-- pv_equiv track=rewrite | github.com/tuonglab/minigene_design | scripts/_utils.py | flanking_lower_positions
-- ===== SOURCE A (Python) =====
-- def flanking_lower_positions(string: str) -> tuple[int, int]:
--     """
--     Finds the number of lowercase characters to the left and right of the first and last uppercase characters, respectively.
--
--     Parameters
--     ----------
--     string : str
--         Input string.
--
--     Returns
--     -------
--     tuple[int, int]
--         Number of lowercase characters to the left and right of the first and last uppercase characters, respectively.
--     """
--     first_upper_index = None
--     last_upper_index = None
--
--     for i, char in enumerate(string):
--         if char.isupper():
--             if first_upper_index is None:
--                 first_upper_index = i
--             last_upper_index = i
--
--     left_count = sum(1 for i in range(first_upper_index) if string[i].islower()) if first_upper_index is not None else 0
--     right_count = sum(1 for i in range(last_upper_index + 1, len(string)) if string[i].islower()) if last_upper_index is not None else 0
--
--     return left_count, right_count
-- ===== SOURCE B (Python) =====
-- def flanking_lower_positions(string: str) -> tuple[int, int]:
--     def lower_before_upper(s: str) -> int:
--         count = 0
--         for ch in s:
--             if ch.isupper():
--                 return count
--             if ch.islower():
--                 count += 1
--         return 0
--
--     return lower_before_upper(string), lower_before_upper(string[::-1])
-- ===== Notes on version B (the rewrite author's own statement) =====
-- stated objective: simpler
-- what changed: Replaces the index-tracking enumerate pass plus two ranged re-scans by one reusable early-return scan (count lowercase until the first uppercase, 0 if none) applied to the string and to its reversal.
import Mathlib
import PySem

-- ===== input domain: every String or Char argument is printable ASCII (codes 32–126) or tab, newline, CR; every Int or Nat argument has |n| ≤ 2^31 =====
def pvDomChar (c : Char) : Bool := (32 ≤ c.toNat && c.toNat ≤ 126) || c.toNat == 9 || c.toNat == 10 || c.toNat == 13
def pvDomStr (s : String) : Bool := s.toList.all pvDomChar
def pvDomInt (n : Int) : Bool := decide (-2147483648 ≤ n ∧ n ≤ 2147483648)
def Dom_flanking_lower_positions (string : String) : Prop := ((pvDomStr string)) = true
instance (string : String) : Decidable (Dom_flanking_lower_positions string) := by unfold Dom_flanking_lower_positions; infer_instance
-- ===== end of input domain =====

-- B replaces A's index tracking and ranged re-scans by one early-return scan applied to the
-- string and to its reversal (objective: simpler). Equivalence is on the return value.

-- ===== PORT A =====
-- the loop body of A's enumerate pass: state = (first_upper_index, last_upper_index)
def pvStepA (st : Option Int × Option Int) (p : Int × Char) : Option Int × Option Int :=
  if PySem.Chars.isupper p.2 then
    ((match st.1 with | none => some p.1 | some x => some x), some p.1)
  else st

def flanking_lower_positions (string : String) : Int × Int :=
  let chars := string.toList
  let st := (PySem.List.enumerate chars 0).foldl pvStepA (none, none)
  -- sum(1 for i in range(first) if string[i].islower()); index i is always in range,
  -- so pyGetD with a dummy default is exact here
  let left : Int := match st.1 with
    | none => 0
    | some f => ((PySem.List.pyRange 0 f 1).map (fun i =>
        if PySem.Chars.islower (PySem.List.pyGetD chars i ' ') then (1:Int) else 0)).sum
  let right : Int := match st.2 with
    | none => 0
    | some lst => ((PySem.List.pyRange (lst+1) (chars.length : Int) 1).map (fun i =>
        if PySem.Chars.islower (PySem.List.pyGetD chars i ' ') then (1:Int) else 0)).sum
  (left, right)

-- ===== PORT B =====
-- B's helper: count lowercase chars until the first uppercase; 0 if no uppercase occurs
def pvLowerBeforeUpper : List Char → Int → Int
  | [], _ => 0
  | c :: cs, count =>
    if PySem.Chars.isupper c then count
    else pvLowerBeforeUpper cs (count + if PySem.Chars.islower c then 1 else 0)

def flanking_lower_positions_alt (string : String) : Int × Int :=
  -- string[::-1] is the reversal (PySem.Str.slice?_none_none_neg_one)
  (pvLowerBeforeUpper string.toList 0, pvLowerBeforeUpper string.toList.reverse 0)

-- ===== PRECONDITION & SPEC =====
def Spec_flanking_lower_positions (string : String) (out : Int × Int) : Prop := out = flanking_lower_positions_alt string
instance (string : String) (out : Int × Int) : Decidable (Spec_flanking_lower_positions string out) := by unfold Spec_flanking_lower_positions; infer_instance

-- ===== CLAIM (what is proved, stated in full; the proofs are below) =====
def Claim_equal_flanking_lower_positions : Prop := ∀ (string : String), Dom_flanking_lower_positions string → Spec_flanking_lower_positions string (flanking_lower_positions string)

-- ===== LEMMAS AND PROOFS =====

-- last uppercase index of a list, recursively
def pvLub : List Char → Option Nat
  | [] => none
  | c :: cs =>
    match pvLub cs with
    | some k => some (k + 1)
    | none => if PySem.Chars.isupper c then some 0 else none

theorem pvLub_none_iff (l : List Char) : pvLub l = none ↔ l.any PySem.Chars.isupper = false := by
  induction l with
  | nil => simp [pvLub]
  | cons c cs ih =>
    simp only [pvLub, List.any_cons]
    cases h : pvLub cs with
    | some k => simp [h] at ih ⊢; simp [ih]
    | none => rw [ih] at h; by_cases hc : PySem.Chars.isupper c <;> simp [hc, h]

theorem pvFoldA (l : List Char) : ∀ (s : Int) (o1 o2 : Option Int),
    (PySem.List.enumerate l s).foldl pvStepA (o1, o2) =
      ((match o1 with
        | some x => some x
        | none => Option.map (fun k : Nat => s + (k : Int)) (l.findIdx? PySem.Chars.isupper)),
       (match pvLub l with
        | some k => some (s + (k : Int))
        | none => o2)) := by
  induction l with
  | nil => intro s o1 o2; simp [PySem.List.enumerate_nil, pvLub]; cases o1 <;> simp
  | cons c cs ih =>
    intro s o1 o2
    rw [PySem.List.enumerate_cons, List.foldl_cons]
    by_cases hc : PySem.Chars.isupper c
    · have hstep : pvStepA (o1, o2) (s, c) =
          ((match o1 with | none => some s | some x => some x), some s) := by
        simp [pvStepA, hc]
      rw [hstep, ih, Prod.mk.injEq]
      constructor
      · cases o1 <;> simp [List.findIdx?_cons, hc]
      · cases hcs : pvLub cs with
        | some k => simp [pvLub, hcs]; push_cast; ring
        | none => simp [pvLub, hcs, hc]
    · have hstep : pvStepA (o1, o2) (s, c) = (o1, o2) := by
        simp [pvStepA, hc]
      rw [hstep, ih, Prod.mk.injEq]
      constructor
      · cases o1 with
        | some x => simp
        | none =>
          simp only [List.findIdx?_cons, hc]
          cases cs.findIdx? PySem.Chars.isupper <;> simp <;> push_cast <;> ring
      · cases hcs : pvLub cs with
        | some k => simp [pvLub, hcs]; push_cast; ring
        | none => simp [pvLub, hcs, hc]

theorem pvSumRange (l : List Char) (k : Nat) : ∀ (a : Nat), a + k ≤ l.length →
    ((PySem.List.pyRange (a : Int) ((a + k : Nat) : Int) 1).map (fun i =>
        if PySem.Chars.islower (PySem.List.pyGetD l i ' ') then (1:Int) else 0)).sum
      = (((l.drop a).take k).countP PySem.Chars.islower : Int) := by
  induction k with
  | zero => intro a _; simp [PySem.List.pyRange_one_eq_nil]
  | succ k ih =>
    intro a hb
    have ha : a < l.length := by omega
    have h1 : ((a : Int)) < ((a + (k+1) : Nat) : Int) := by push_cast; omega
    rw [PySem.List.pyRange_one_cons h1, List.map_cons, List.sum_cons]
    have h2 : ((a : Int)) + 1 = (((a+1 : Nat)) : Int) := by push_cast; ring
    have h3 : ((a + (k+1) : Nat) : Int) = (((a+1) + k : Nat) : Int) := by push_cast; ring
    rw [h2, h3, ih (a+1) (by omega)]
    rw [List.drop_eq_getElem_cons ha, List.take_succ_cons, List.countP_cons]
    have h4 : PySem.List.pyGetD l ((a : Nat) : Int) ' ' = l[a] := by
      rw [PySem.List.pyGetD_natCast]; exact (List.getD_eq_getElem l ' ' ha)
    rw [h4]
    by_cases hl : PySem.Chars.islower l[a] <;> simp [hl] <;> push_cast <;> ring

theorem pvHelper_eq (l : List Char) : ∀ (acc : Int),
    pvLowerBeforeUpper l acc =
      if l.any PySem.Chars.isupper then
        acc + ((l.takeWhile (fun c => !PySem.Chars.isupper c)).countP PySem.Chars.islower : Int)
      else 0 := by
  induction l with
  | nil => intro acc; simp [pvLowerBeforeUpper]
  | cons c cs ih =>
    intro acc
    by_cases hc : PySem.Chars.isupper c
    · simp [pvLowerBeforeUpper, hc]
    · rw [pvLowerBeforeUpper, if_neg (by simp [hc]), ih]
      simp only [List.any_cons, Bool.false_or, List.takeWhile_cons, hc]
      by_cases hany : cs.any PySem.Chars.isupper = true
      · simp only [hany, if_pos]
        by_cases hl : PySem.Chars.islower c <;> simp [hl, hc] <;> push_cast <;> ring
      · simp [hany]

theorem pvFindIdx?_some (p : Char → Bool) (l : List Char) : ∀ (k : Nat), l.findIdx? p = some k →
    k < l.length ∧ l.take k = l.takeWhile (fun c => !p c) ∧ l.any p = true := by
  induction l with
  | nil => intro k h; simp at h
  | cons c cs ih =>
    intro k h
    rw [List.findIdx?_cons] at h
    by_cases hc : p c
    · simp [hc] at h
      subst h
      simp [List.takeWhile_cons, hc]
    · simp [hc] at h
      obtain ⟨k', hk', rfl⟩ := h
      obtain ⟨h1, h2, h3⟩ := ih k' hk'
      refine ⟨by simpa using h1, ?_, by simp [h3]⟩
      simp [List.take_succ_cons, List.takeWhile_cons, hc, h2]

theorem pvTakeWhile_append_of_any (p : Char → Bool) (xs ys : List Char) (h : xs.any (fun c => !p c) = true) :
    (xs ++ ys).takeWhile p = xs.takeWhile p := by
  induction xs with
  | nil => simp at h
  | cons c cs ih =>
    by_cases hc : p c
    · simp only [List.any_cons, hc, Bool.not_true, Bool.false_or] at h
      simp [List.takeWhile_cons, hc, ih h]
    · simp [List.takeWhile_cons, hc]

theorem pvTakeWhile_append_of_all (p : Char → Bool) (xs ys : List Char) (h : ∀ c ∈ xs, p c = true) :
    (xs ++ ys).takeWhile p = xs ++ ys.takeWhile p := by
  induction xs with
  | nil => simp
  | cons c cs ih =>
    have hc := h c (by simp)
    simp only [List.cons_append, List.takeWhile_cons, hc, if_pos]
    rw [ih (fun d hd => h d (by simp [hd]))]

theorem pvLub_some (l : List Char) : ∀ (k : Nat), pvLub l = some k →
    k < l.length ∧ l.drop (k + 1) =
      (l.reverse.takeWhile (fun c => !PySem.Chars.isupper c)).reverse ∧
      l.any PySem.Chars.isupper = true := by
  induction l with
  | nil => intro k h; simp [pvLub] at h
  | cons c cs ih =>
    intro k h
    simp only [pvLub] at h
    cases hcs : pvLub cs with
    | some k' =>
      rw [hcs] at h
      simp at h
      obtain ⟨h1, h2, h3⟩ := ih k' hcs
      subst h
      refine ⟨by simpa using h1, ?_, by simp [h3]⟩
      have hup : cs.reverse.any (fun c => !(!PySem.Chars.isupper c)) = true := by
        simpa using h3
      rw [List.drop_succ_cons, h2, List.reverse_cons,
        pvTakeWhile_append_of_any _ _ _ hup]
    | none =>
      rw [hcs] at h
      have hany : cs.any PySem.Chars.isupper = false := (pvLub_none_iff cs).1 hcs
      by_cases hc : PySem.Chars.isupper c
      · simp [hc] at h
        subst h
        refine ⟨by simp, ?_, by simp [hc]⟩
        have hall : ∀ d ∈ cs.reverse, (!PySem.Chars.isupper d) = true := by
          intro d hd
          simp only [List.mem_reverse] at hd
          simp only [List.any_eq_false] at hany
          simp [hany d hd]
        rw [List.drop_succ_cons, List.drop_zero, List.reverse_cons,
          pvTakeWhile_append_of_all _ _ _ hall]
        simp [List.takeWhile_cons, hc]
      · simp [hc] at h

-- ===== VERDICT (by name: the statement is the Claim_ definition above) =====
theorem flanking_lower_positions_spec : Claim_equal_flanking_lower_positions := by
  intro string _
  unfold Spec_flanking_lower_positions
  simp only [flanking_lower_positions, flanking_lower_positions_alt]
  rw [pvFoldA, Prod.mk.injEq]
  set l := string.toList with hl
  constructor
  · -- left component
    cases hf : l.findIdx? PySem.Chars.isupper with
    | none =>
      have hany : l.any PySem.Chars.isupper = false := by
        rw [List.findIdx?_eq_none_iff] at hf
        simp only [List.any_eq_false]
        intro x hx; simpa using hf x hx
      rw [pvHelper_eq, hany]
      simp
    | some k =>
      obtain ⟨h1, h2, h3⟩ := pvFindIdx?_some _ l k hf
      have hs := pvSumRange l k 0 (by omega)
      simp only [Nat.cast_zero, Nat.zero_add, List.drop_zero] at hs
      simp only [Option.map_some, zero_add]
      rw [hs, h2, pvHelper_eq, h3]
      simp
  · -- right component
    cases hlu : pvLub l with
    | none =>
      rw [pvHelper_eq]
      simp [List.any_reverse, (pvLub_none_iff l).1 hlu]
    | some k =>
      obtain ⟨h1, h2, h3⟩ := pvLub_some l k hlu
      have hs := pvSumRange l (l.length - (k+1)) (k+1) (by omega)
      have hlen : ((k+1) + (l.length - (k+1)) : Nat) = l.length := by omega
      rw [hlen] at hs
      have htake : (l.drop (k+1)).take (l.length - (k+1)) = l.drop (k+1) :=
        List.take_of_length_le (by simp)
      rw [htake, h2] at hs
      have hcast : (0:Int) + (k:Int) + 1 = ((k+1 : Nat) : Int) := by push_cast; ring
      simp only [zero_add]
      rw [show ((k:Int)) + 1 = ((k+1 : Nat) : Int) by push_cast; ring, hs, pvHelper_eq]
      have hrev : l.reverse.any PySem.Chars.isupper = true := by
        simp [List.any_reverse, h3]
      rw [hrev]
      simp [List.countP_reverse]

+ + + + + + +

- **Activity**
Above are some lines. Repeat exactly, and only, those from the line that has "(pvLowerBeforeUpper string.toList 0, pvLowerBeforeUpper" through the line that has "def Spec_flanking_lower_positions (string".

- **Answer section**
  (pvLowerBeforeUpper string.toList 0, pvLowerBeforeUpper string.toList.reverse 0)

-- ===== PRECONDITION & SPEC =====
def Spec_flanking_lower_positions (string : String) (out : Int × Int) : Prop := out = flanking_lower_positions_alt string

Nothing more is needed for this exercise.